─── GIVEN DATA

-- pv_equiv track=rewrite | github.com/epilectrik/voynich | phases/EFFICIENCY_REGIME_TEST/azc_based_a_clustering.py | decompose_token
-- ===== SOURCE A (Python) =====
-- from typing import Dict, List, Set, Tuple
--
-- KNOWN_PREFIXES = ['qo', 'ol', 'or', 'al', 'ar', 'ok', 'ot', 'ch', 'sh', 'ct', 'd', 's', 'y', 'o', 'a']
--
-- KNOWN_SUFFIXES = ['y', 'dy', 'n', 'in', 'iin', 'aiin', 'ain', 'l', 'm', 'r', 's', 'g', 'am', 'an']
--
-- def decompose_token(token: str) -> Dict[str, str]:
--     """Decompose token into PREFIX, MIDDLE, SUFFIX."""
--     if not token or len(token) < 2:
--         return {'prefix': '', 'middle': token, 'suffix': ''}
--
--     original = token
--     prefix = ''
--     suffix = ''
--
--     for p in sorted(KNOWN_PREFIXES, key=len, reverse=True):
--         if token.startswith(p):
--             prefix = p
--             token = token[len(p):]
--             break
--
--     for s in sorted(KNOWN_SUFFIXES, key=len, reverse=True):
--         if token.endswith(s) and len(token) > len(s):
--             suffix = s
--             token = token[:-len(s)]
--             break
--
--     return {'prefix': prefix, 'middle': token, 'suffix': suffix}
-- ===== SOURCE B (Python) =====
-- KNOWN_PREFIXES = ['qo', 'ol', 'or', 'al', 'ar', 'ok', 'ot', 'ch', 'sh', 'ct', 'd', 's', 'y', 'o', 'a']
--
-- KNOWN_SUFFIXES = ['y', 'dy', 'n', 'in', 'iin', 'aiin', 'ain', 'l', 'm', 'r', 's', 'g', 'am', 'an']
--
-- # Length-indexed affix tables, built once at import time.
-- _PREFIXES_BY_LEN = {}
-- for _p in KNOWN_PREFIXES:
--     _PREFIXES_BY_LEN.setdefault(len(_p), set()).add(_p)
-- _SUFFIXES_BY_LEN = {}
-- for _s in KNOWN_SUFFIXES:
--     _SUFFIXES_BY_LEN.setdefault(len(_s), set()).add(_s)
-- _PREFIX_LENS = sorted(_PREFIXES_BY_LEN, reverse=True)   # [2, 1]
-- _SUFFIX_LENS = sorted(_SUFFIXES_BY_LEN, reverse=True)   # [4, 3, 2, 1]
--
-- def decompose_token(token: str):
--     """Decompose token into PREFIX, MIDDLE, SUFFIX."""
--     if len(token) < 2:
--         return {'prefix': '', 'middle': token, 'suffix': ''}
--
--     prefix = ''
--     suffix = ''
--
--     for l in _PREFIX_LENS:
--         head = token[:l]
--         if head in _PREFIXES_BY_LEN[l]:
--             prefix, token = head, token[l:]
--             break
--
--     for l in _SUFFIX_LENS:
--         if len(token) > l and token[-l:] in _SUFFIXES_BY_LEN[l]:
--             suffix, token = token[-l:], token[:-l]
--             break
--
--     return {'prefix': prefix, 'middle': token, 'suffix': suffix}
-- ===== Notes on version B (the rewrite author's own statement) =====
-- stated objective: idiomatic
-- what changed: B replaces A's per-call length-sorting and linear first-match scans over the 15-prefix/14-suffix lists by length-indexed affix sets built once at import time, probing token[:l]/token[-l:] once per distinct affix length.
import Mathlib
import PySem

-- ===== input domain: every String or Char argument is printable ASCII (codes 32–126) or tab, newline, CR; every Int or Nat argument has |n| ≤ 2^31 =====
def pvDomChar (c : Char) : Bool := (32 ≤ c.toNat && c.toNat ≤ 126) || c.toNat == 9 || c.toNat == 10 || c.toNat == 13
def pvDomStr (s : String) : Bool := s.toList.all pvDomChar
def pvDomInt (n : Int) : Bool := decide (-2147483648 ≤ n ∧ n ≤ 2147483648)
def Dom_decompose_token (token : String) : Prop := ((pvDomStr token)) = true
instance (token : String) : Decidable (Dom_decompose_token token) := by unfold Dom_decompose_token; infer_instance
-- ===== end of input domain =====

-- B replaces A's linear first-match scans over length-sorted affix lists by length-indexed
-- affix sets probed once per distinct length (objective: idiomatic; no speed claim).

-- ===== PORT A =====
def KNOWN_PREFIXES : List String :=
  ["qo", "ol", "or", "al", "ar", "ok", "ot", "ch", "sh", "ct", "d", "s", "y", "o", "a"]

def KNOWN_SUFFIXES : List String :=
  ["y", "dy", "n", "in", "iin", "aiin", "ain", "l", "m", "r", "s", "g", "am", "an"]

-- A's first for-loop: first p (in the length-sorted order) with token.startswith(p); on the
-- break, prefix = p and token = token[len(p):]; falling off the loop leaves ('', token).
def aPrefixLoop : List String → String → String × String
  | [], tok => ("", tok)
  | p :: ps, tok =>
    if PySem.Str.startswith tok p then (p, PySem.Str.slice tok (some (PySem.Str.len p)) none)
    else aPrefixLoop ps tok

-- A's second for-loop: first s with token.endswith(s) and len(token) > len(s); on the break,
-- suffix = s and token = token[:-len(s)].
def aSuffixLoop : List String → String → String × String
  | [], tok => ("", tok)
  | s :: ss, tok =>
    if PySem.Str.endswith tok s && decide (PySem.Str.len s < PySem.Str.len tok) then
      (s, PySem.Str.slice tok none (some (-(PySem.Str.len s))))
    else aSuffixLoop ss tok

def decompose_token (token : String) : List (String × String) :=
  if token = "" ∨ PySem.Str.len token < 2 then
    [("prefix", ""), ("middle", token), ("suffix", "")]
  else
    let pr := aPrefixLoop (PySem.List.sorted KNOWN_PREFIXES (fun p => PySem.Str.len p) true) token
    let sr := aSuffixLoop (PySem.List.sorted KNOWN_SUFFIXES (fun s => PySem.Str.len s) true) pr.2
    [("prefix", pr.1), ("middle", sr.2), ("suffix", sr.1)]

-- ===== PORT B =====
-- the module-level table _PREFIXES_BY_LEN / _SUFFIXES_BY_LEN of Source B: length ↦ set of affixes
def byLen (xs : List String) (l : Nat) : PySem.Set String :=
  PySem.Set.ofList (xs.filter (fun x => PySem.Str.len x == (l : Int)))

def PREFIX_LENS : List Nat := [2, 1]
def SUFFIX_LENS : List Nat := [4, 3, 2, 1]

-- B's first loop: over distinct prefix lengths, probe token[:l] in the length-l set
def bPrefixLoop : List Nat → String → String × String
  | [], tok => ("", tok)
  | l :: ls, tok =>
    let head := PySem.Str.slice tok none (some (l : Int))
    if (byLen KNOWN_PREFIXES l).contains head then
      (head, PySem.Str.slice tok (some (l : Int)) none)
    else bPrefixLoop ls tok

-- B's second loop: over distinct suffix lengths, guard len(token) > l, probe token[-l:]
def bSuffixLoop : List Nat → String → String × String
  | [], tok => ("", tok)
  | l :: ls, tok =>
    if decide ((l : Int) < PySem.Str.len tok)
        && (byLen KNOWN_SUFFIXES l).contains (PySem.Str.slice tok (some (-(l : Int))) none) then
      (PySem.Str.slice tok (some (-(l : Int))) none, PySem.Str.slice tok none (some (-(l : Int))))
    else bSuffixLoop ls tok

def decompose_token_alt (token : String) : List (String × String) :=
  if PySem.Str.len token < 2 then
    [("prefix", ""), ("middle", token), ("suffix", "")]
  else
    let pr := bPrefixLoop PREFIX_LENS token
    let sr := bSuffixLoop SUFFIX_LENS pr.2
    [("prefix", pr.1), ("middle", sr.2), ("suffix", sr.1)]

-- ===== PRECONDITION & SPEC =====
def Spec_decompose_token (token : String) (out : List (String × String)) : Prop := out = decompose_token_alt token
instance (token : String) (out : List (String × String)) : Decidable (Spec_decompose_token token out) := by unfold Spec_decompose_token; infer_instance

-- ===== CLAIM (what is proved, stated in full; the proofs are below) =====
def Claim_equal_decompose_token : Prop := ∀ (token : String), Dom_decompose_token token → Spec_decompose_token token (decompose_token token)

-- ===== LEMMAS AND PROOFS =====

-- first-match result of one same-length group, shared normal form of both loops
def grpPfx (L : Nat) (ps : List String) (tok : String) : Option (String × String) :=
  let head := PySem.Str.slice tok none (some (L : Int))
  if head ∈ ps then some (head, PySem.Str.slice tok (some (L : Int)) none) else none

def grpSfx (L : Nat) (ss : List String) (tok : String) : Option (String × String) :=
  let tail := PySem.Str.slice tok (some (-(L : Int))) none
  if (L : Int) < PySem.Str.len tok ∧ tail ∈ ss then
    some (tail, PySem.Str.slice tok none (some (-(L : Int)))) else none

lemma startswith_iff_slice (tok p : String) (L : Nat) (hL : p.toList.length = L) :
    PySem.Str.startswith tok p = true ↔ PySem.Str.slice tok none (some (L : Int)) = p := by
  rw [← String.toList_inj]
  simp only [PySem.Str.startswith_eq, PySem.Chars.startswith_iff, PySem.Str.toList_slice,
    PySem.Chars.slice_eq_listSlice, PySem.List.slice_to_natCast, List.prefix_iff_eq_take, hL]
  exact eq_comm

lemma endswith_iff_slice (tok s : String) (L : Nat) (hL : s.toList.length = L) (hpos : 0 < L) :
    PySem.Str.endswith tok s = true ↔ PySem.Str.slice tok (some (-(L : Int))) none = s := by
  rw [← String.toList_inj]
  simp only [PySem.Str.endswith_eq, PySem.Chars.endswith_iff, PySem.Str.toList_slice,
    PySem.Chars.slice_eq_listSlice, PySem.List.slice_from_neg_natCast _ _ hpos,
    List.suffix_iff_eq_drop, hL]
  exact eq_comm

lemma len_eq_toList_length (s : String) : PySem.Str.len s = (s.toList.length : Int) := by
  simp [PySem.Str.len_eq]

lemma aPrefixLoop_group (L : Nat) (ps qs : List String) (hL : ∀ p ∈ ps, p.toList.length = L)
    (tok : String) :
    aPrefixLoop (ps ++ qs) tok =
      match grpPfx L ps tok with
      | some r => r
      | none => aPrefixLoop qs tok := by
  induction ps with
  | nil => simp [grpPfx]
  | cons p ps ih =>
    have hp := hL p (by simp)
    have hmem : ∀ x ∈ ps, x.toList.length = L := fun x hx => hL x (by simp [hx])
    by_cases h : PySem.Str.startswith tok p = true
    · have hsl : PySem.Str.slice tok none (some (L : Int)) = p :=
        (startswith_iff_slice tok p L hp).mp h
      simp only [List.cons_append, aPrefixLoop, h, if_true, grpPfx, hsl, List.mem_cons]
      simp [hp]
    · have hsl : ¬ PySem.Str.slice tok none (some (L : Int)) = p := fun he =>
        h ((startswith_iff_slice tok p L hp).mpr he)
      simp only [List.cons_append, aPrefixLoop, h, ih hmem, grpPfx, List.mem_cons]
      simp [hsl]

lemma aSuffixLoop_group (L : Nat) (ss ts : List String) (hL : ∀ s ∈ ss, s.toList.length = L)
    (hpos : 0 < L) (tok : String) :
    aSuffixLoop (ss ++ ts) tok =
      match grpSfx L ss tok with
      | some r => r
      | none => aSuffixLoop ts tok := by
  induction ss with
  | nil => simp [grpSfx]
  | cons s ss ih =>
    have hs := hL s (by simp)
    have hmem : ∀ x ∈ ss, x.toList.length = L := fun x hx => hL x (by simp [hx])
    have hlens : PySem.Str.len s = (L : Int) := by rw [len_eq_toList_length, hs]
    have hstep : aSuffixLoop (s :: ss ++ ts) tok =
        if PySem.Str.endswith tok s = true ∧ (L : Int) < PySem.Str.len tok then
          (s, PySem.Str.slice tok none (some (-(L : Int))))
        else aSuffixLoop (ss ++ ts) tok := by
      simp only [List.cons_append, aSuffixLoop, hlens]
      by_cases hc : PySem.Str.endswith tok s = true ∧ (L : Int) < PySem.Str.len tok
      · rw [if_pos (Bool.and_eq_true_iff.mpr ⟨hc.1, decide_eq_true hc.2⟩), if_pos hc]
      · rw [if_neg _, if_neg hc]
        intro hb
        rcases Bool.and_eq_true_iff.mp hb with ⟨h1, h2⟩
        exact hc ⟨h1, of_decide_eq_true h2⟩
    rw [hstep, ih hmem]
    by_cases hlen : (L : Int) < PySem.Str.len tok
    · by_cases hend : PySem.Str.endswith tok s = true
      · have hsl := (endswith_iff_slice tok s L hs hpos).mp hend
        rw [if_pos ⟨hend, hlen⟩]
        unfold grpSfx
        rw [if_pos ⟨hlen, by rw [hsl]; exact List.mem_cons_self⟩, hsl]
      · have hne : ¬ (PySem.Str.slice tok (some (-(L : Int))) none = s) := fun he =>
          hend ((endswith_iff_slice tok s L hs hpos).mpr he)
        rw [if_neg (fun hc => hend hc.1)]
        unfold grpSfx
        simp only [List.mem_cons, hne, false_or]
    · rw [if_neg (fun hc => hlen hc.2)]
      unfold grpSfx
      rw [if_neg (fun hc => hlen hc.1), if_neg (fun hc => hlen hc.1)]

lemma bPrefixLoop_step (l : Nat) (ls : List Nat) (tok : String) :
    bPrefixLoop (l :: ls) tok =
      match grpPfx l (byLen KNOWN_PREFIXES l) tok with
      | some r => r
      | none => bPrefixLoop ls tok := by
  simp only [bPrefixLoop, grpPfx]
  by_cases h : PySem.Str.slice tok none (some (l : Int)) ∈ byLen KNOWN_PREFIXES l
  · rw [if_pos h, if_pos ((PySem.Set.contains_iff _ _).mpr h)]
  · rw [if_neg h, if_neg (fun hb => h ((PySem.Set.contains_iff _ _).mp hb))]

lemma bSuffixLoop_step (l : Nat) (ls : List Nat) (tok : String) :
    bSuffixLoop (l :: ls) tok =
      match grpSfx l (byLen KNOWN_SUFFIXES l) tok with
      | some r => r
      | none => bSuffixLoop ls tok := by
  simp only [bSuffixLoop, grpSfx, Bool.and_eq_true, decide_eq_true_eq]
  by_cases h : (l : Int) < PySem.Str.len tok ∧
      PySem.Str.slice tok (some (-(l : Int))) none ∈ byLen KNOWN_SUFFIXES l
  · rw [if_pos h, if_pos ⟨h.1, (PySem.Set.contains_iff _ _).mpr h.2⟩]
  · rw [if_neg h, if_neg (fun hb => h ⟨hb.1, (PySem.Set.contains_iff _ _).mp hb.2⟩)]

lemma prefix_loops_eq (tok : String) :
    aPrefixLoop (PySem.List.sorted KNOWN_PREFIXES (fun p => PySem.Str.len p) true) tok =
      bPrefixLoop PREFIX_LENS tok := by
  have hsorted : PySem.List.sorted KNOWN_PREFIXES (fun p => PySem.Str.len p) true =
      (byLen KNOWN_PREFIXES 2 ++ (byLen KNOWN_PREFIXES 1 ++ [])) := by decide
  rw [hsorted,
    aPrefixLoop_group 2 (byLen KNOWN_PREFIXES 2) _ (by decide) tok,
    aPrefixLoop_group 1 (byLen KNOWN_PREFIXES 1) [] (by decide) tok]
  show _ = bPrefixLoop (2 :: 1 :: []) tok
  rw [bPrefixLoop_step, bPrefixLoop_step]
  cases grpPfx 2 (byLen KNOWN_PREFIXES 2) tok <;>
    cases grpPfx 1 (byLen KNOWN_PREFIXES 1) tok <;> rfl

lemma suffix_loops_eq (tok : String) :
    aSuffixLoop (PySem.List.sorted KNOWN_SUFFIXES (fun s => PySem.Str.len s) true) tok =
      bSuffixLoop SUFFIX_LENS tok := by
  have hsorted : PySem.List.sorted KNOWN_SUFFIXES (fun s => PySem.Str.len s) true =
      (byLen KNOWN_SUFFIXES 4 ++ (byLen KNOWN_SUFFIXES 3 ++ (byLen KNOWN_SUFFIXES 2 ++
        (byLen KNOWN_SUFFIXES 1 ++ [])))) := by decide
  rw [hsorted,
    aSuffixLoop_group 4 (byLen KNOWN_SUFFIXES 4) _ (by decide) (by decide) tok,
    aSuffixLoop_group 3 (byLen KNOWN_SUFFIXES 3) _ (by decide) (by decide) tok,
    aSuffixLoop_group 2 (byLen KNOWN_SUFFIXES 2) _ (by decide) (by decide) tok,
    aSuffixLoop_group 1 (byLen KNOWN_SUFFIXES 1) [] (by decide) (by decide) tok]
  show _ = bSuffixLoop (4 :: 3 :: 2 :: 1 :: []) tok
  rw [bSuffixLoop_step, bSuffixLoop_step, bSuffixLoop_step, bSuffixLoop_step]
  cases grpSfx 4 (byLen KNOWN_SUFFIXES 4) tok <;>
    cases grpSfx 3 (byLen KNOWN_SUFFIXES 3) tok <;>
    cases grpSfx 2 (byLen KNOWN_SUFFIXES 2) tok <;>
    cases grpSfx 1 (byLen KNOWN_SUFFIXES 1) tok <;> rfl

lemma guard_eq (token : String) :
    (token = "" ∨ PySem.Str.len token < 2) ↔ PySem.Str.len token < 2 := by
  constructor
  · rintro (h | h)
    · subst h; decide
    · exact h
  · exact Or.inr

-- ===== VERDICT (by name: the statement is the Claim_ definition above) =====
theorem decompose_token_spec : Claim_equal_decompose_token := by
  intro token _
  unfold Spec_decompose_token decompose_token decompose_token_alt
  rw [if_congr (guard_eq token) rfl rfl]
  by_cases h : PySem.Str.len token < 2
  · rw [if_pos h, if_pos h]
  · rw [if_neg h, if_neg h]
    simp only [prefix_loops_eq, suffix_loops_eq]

──────

ASSIGNED TASK
In the entries, find every line holding "hend" and copy it.

WRITTEN RESPONSE
    · by_cases hend : PySem.Str.endswith tok s = true
      · have hsl := (endswith_iff_slice tok s L hs hpos).mp hend
        rw [if_pos ⟨hend, hlen⟩]
          hend ((endswith_iff_slice tok s L hs hpos).mpr he)
        rw [if_neg (fun hc => hend hc.1)]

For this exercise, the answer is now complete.